**Dataset entries**

=======

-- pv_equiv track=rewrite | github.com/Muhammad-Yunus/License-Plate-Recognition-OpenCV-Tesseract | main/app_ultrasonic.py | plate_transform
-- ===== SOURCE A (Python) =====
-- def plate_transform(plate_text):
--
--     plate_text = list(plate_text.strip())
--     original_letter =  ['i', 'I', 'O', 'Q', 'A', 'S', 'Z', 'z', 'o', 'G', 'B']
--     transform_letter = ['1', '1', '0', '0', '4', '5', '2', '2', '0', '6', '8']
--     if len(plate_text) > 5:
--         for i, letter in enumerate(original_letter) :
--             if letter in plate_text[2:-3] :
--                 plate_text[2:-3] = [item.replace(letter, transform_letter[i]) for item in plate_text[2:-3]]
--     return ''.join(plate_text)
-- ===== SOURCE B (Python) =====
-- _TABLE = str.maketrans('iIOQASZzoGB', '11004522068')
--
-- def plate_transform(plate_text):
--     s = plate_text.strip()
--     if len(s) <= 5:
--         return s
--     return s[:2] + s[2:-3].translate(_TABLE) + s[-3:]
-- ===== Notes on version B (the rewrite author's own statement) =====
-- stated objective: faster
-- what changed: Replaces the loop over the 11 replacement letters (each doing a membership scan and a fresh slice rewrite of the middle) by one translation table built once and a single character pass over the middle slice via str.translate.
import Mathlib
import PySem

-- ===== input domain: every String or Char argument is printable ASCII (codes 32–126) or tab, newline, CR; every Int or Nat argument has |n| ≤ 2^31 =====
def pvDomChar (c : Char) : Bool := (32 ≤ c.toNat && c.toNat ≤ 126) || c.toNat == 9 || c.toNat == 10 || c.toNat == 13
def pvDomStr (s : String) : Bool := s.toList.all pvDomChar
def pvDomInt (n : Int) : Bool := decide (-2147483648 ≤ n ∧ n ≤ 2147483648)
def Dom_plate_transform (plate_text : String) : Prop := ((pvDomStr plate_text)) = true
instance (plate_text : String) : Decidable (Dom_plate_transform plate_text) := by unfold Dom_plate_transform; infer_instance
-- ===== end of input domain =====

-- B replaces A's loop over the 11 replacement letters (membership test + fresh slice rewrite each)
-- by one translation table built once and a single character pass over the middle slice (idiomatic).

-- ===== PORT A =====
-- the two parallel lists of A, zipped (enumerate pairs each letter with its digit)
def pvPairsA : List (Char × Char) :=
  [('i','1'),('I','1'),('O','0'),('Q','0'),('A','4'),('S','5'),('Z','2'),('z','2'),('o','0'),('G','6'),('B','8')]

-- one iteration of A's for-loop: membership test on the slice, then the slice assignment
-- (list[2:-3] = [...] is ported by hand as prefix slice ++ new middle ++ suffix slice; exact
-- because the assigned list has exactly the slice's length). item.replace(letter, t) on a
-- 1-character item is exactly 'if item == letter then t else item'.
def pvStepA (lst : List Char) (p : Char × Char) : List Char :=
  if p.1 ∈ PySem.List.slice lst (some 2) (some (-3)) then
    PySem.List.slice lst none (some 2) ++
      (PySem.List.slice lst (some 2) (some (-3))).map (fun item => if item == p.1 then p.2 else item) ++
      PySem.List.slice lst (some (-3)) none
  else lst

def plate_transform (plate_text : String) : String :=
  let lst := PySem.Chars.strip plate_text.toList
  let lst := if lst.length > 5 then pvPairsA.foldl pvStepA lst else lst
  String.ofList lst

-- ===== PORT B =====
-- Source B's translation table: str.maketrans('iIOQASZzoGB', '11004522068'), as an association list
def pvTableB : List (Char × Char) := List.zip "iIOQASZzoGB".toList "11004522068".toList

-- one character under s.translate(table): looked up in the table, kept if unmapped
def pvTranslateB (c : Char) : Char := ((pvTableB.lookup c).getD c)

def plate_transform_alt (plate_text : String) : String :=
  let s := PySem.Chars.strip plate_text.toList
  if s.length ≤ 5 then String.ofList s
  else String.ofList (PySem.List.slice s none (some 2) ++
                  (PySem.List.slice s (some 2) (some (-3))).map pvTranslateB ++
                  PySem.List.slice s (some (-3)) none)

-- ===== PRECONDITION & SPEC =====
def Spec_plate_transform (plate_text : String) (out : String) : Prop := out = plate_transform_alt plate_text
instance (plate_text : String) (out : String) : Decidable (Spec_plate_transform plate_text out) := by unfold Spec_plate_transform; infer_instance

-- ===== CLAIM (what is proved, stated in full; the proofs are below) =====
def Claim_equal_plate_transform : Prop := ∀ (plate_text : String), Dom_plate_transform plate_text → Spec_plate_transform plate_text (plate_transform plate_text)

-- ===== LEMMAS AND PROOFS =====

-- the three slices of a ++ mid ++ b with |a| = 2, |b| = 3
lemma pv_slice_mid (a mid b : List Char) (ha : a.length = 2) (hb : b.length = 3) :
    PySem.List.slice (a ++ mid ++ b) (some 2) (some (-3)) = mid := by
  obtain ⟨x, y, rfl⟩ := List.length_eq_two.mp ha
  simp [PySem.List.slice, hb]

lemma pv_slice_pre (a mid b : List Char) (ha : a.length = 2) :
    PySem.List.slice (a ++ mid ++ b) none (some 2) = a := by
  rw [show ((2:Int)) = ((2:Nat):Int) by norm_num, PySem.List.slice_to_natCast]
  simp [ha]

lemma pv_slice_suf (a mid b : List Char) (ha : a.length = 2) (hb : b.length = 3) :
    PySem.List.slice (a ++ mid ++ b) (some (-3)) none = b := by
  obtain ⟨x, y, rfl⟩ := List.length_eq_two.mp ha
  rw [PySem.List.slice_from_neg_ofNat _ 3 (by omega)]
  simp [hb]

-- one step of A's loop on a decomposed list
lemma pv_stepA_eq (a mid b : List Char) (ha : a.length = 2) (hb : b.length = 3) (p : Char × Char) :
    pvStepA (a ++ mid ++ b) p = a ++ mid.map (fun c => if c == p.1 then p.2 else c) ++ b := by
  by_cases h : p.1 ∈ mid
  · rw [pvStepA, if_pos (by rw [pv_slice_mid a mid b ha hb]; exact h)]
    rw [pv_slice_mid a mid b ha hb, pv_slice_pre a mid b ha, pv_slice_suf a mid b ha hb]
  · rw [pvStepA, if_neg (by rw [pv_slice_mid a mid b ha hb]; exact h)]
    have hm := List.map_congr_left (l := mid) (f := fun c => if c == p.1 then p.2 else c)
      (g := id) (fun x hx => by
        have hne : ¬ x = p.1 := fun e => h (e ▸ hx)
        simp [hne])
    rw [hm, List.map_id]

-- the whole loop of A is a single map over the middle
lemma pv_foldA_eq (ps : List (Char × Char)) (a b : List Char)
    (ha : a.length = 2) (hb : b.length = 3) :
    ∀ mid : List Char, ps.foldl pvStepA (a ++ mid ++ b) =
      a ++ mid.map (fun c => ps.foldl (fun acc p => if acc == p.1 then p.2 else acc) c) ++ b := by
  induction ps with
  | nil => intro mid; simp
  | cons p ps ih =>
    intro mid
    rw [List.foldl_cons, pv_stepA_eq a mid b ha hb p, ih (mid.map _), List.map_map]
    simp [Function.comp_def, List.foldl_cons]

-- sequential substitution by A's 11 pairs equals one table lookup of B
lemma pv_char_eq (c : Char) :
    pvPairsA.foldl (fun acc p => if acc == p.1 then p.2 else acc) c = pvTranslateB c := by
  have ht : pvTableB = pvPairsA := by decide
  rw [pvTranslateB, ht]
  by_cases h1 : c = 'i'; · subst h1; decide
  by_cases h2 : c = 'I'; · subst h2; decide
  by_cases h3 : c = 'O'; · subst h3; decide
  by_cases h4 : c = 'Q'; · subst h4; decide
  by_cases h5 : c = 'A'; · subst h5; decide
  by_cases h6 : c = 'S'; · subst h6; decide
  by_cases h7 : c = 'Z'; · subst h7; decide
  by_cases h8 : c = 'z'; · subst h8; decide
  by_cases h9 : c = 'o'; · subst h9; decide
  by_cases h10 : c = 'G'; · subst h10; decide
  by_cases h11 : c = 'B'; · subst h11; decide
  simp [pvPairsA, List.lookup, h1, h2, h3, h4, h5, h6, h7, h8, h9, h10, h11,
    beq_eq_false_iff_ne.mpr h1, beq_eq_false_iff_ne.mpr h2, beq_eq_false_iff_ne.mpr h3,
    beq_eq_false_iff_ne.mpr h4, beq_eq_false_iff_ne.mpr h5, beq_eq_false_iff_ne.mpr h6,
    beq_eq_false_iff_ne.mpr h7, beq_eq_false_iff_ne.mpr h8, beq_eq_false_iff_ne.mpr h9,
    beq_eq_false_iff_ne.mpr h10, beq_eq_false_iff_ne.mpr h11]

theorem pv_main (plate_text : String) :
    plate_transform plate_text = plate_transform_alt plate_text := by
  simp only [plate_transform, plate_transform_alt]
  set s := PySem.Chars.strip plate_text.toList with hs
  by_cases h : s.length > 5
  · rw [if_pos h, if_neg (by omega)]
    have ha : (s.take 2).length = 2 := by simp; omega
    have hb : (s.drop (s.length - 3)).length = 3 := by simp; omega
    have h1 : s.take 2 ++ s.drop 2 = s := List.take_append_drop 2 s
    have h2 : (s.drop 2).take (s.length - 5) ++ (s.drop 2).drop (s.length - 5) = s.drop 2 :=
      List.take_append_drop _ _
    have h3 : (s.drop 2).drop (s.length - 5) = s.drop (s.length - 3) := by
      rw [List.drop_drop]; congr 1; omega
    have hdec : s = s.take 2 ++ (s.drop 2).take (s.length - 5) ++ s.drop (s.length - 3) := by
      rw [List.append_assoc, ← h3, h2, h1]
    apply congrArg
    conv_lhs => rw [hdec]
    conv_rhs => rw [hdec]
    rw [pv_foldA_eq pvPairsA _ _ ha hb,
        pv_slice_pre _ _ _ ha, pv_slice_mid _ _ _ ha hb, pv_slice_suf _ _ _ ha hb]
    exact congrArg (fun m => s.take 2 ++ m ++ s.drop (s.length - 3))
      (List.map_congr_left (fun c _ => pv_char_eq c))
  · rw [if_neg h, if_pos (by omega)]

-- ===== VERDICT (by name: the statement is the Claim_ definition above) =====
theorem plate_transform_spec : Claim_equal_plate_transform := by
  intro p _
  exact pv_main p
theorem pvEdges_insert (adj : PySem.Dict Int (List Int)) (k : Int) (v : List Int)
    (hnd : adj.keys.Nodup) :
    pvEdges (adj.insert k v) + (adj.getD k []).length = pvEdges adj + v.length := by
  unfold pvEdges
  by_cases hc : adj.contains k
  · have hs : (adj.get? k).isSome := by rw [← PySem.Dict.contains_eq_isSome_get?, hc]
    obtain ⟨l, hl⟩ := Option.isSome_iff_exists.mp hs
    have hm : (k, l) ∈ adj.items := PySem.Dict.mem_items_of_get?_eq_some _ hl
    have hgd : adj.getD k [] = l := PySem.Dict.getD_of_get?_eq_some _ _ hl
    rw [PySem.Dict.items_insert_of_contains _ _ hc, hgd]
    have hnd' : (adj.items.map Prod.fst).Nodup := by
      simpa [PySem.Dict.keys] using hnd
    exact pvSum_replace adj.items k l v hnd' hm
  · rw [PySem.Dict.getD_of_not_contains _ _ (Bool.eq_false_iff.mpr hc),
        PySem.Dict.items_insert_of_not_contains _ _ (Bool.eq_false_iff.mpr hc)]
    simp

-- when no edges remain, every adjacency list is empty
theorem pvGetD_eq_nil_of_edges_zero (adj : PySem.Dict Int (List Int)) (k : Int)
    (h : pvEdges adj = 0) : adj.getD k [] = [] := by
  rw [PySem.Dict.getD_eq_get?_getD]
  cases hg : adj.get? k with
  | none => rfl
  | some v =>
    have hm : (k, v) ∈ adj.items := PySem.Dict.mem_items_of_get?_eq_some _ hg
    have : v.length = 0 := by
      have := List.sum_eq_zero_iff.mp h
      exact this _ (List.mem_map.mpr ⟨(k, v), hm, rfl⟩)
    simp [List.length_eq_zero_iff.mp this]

=======

**TASK GOAL**
What you give back must be the stretch above, starting at the line with "if_pos (by omega)]" and ending at the line with "by_cases hc : adj.contains k", copied exactly.

**SOLUTION**
  · rw [if_neg h, if_pos (by omega)]

-- ===== VERDICT (by name: the statement is the Claim_ definition above) =====
theorem plate_transform_spec : Claim_equal_plate_transform := by
  intro p _
  exact pv_main p
theorem pvEdges_insert (adj : PySem.Dict Int (List Int)) (k : Int) (v : List Int)
    (hnd : adj.keys.Nodup) :
    pvEdges (adj.insert k v) + (adj.getD k []).length = pvEdges adj + v.length := by
  unfold pvEdges
  by_cases hc : adj.contains k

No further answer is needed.